lemma bgo_cons (patient : String) (history : List (String × String × Int)) (m n : Int)
    (c : String) (day0 : Int) (rest : List (String × Int))
    (s : List (String × Int) × List String) :
    bgo patient history m n ((c, day0) :: rest) s
      = bgo patient history m n
          (rest ++ (bSpread patient history c (day0 + (n - m)) s).1.drop s.1.length)
          (bSpread patient history c (day0 + (n - m)) s) := by
  rw [bgo]

-- processing a worklist segment = sweeping it, then processing what it appended
lemma bgo_sweep (patient : String) (history : List (String × String × Int)) (m n : Int) :
    ∀ (pending extra : List (String × Int)) (s : List (String × Int) × List String),
    bgo patient history m n (pending ++ extra) s
      = bgo patient history m n
          (extra ++ ((sweep patient history m n pending s).1.drop s.1.length))
          (sweep patient history m n pending s) := by
  intro pending
  induction pending with
  | nil =>
    intro extra s
    simp [sweep, List.drop_length]
  | cons p rest ih =>
    intro extra s
    obtain ⟨c, day0⟩ := p
    rw [List.cons_append, bgo_cons]
    set s1 := bSpread patient history c (day0 + (n - m)) s with hs1
    obtain ⟨n1, h1, -⟩ := bSpread_shape patient history c (day0 + (n - m)) s
    rw [← hs1] at h1
    have hd1 : s1.1.drop s.1.length = n1 := by rw [h1]; simp
    have hsw : sweep patient history m n ((c, day0) :: rest) s = sweep patient history m n rest s1 := rfl
    obtain ⟨n2, g1, -⟩ := sweep_shape patient history m n rest s1
    have hd2 : (sweep patient history m n rest s1).1.drop s1.1.length = n2 := by rw [g1]; simp
    have hdelta : (sweep patient history m n rest s1).1.drop s.1.length = n1 ++ n2 := by
      rw [g1, h1]
      simp [List.append_assoc]
    rw [hd1, List.append_assoc, ih (extra ++ n1) s1, hsw, hdelta, hd2, List.append_assoc]

-- aMain equations
lemma aMain_zero (patient : String) (history : List (String × String × Int)) (m n : Int)
    (first : List String) (s : List (String × Int) × List String) :
    aMain patient history m n 0 first s = s.2 := rfl

lemma aMain_succ (patient : String) (history : List (String × String × Int)) (m n : Int)
    (fuel : Nat) (first : List String) (s : List (String × Int) × List String) :
    aMain patient history m n (fuel + 1) first s
      = if s.2 ≠ first then aMain patient history m n fuel s.2 (aRound patient history m n s)
        else s.2 := rfl

-- ---------- collapsing A's inner day-range loops ----------

lemma fold_range_infect (c : String) (e : String × String × Int) (a : Int)
    (s : List (String × Int) × List String) :
    (PySem.List.pyRange a 0 1).foldl
        (fun s i => if pvMem c e && decide (i ≤ e.2.2) then pvInfect c e s else s) s
    = if a < 0 ∧ a ≤ e.2.2 then pvInfect c e s else s := by
  by_cases ha : a < 0
  · by_cases hm : pvMem c e = true
    · by_cases hd : a ≤ e.2.2
      · rw [if_pos ⟨ha, hd⟩, PySem.List.pyRange_one_cons ha, List.foldl_cons,
          if_pos (by simp [hm, hd])]
        apply foldl_fix
        intro i _
        by_cases hg : (pvMem c e && decide (i ≤ e.2.2)) = true
        · rw [if_pos hg]; exact pvInfect_idem c e s
        · rw [if_neg hg]
      · rw [if_neg (by tauto)]
        apply foldl_fix
        intro i hi
        have : a ≤ i := (PySem.List.mem_pyRange_one.mp hi).1
        rw [if_neg (by simp; intro _; omega)]
    · have hmf : pvMem c e = false := by simpa using hm
      rw [foldl_fix _ _ _ (fun i _ => by rw [if_neg (by simp [hmf])])]
      split
      · exact (pvInfect_not_mem c e s hmf).symm
      · rfl
  · rw [PySem.List.pyRange_one_eq_nil (by omega), if_neg (by tauto)]
    rfl

lemma pyGetD_append_left {α : Type} (l1 l2 : List α) (idx : Int) (d : α)
    (h0 : 0 ≤ idx) (h : idx < (l1.length : Int)) :
    PySem.List.pyGetD (l1 ++ l2) idx d = PySem.List.pyGetD l1 idx d := by
  rw [PySem.List.pyGetD_eq_getElem (l1 ++ l2) d h0 (by simp; omega),
    PySem.List.pyGetD_eq_getElem l1 d h0 h]
  exact List.getElem_append_left (by omega)

lemma fold_range_kloop (patient : String) (e : String × String × Int) (t : Int) (idx : Int)
    (s : List (String × Int) × List String) (h0 : 0 ≤ idx) (hidx : idx < (s.1.length : Int)) :
    (PySem.List.pyRange t 0 1).foldl (fun s k =>
        if pvMem patient e then s
        else
          let c := (PySem.List.pyGetD s.1 idx ("", 0)).1
          if pvMem c e && decide (k ≤ e.2.2) then pvInfect c e s else s) s
    = if pvMem patient e then s
      else if t < 0 ∧ t ≤ e.2.2 then pvInfect (PySem.List.pyGetD s.1 idx ("", 0)).1 e s
      else s := by
  by_cases hp : pvMem patient e = true
  · rw [if_pos hp]
    exact foldl_fix _ _ _ (fun k _ => by rw [if_pos hp])
  · have hpf : pvMem patient e = false := by simpa using hp
    rw [if_neg hp]
    set c := (PySem.List.pyGetD s.1 idx ("", 0)).1 with hc
    by_cases hlt : t < 0
    · by_cases hd : t ≤ e.2.2
      · by_cases hm : pvMem c e = true
        · rw [if_pos ⟨hlt, hd⟩, PySem.List.pyRange_one_cons hlt, List.foldl_cons, if_neg hp]
          have hfirst :
              (if pvMem ((PySem.List.pyGetD s.1 idx ("", 0)).1) e && decide (t ≤ e.2.2)
               then pvInfect ((PySem.List.pyGetD s.1 idx ("", 0)).1) e s else s)
              = pvInfect c e s := by
            rw [← hc, if_pos (by simp [hm, hd])]
          rw [hfirst]
          obtain ⟨new, g1, -, -⟩ := pvInfect_shape c e s
          have hstable : (PySem.List.pyGetD (pvInfect c e s).1 idx ("", 0)).1 = c := by
            rw [g1]
            show (PySem.List.pyGetD (s.1 ++ new) idx ("", 0)).1 = c
            rw [pyGetD_append_left s.1 new idx ("", 0) h0 hidx, ← hc]
          apply foldl_fix
          intro k _
          rw [if_neg hp, hstable]
          by_cases hg : (pvMem c e && decide (k ≤ e.2.2)) = true
          · rw [if_pos hg]; exact pvInfect_idem c e s
          · rw [if_neg hg]
        · have hmf : pvMem c e = false := by simpa using hm
          rw [if_pos ⟨hlt, hd⟩, pvInfect_not_mem c e s hmf]
          apply foldl_fix
          intro k _
          rw [if_neg hp, ← hc, if_neg (by simp [hmf])]
      · rw [if_neg (by tauto)]
        apply foldl_fix
        intro k hk
        have hak : t ≤ k := (PySem.List.mem_pyRange_one.mp hk).1
        rw [if_neg hp, ← hc, if_neg (by simp; intro _; omega)]
    · rw [PySem.List.pyRange_one_eq_nil (by omega), if_neg (by tauto)]
      rfl

lemma entry_fold (patient : String) (t : Int) (idx : Int) (c : String) :
    ∀ (hist : List (String × String × Int)) (s : List (String × Int) × List String),
    0 ≤ idx → idx < (s.1.length : Int) → (PySem.List.pyGetD s.1 idx ("", 0)).1 = c →
    hist.foldl (fun s e =>
      (PySem.List.pyRange t 0 1).foldl (fun s k =>
        if pvMem patient e then s
        else
          let c := (PySem.List.pyGetD s.1 idx ("", 0)).1
          if pvMem c e && decide (k ≤ e.2.2) then pvInfect c e s else s) s) s
    = bSpread patient hist c t s := by
  intro hist
  induction hist with
  | nil =>
    intro s h0 hidx hc
    show s = bSpread patient [] c t s
    unfold bSpread
    split <;> rfl
  | cons e hs ih =>
    intro s h0 hidx hc
    rw [List.foldl_cons, fold_range_kloop patient e t idx s h0 hidx]
    have hstep :
        (if pvMem patient e then s
         else if t < 0 ∧ t ≤ e.2.2 then pvInfect (PySem.List.pyGetD s.1 idx ("", 0)).1 e s
         else s)
        = (if e.1 == patient || e.2.1 == patient then s
           else if t < 0 ∧ t ≤ e.2.2 then pvInfect c e s else s) := by
    -- pvMem patient e vs (e.1 == patient || e.2.1 == patient): symmetry of ==
      rw [hc]
      have hsymm : pvMem patient e = (e.1 == patient || e.2.1 == patient) := by
        rw [Bool.eq_iff_iff]
        simp only [pvMem, Bool.or_eq_true, beq_iff_eq]
        constructor
        · rintro (h | h)
          · exact Or.inl h.symm
          · exact Or.inr h.symm
        · rintro (h | h)
          · exact Or.inl h.symm
          · exact Or.inr h.symm
      rw [hsymm]
    rw [hstep]
    set s1 := (if e.1 == patient || e.2.1 == patient then s
               else if t < 0 ∧ t ≤ e.2.2 then pvInfect c e s else s) with hs1
    have hshape1 : ∃ new, s1 = (s.1 ++ new, s.2 ++ new.map Prod.fst) := by
      rw [hs1]
      by_cases hp : (e.1 == patient || e.2.1 == patient) = true
      · exact ⟨[], by simp [hp]⟩
      · by_cases hg : t < 0 ∧ t ≤ e.2.2
        · obtain ⟨n1, g1, -, -⟩ := pvInfect_shape c e s
          exact ⟨n1, by rw [if_neg hp, if_pos hg]; exact g1⟩
        · exact ⟨[], by rw [if_neg hp, if_neg hg]; simp⟩
    obtain ⟨n1, hn1⟩ := hshape1
    have hlen1 : idx < (s1.1.length : Int) := by rw [hn1]; simp; omega
    have hc1 : (PySem.List.pyGetD s1.1 idx ("", 0)).1 = c := by
      rw [hn1]
      show (PySem.List.pyGetD (s.1 ++ n1) idx ("", 0)).1 = c
      rw [pyGetD_append_left s.1 n1 idx ("", 0) h0 hidx, hc]
    rw [ih s1 h0 hlen1 hc1]
    -- now align the single step with bSpread's cons step
    by_cases hlt : t < 0
    · have hexp : s1 = (if e.1 == patient || e.2.1 == patient then s
          else if decide (t ≤ e.2.2) then pvInfect c e s else s) := by
        rw [hs1]
        by_cases hp : (e.1 == patient || e.2.1 == patient) = true
        · simp [hp]
        · rw [if_neg hp, if_neg hp]
          by_cases hd : t ≤ e.2.2
          · rw [if_pos ⟨hlt, hd⟩, if_pos (by simpa using hd)]
          · rw [if_neg (by tauto), if_neg (by simpa using hd)]
      rw [bSpread, if_pos hlt, bSpread, if_pos hlt, List.foldl_cons, ← hexp]
    · have hs1s : s1 = s := by
        rw [hs1]
        split
        · rfl
        · rw [if_neg (by tauto)]
      rw [bSpread, if_neg hlt, bSpread, if_neg hlt, hs1s]

-- one j-round of A equals sweeping the snapshot of the infected list
lemma aRound_aux (patient : String) (history : List (String × String × Int)) (m n : Int)
    (L : Nat) :
    ∀ (dcount j : Nat) (s : List (String × Int) × List String), j + dcount = L →
    L ≤ s.1.length →
    (PySem.List.pyRange (j : Int) (L : Int) 1).foldl (fun s idx =>
      let day0 := (PySem.List.pyGetD s.1 idx ("", 0)).2
      history.foldl (fun s e =>
        (PySem.List.pyRange (day0 + (n - m)) 0 1).foldl (fun s k =>
          if pvMem patient e then s
          else
            let c := (PySem.List.pyGetD s.1 idx ("", 0)).1
            if pvMem c e && decide (k ≤ e.2.2) then pvInfect c e s else s) s) s) s
    = sweep patient history m n ((s.1.take L).drop j) s := by
  intro dcount
  induction dcount with
  | zero =>
    intro j s hj hL
    have hjL : j = L := by omega
    subst hjL
    rw [PySem.List.pyRange_one_eq_nil (by omega)]
    have hnil : (s.1.take j).drop j = [] := by
      simp
    rw [hnil]
    rfl
  | succ dcount ih =>
    intro j s hj hL
    have hjL : j < L := by omega
    rw [PySem.List.pyRange_one_cons (by exact_mod_cast hjL), List.foldl_cons]
    have h0 : (0 : Int) ≤ (j : Int) := by positivity
    have hidx : (j : Int) < (s.1.length : Int) := by exact_mod_cast lt_of_lt_of_le hjL hL
    have hjlen : j < s.1.length := lt_of_lt_of_le hjL hL
    have hget : PySem.List.pyGetD s.1 (j : Int) ("", 0) = s.1[j] := by
      rw [PySem.List.pyGetD_eq_getElem s.1 ("", 0) h0 hidx]
      simp
    set p := s.1[j] with hp
    have hstep := entry_fold patient (p.2 + (n - m)) (j : Int) p.1 history s h0 hidx
      (by rw [hget])
    have hday : (PySem.List.pyGetD s.1 (j : Int) ("", 0)).2 = p.2 := by rw [hget]
    rw [hday] at *
    rw [hstep]
    set s1 := bSpread patient history p.1 (p.2 + (n - m)) s with hs1
    obtain ⟨n1, g1, -, -⟩ := bSpread_shape patient history p.1 (p.2 + (n - m)) s
    rw [← hs1] at g1
    have hL1 : L ≤ s1.1.length := by rw [g1]; simp; omega
    have ihx := ih (j + 1) s1 (by omega) hL1
    have hcast : ((j : Int) + 1) = ((j + 1 : Nat) : Int) := by push_cast; ring
    rw [hcast, ihx]
    have htake : (s1.1.take L).drop (j + 1) = (s.1.take L).drop (j + 1) := by
      rw [g1, List.take_append_of_le_length hL]
    have hsnap : (s.1.take L).drop j = p :: (s.1.take L).drop (j + 1) := by
      rw [List.drop_eq_getElem_cons (by simp; omega)]
      congr 1
      rw [hp]
      exact List.getElem_take
    rw [htake, hsnap]
    rfl

lemma aRound_eq_sweep (patient : String) (history : List (String × String × Int)) (m n : Int)
    (s : List (String × Int) × List String) :
    aRound patient history m n s = sweep patient history m n s.1 s := by
  unfold aRound
  have := aRound_aux patient history m n s.1.length s.1.length 0 s (by omega) le_rfl
  simpa using this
====================
BRIEF | When a line in the material includes the word "hstable", copy it out.

REPLY TO THE TASK |
          have hstable : (PySem.List.pyGetD (pvInfect c e s).1 idx ("", 0)).1 = c := by
          rw [if_neg hp, hstable]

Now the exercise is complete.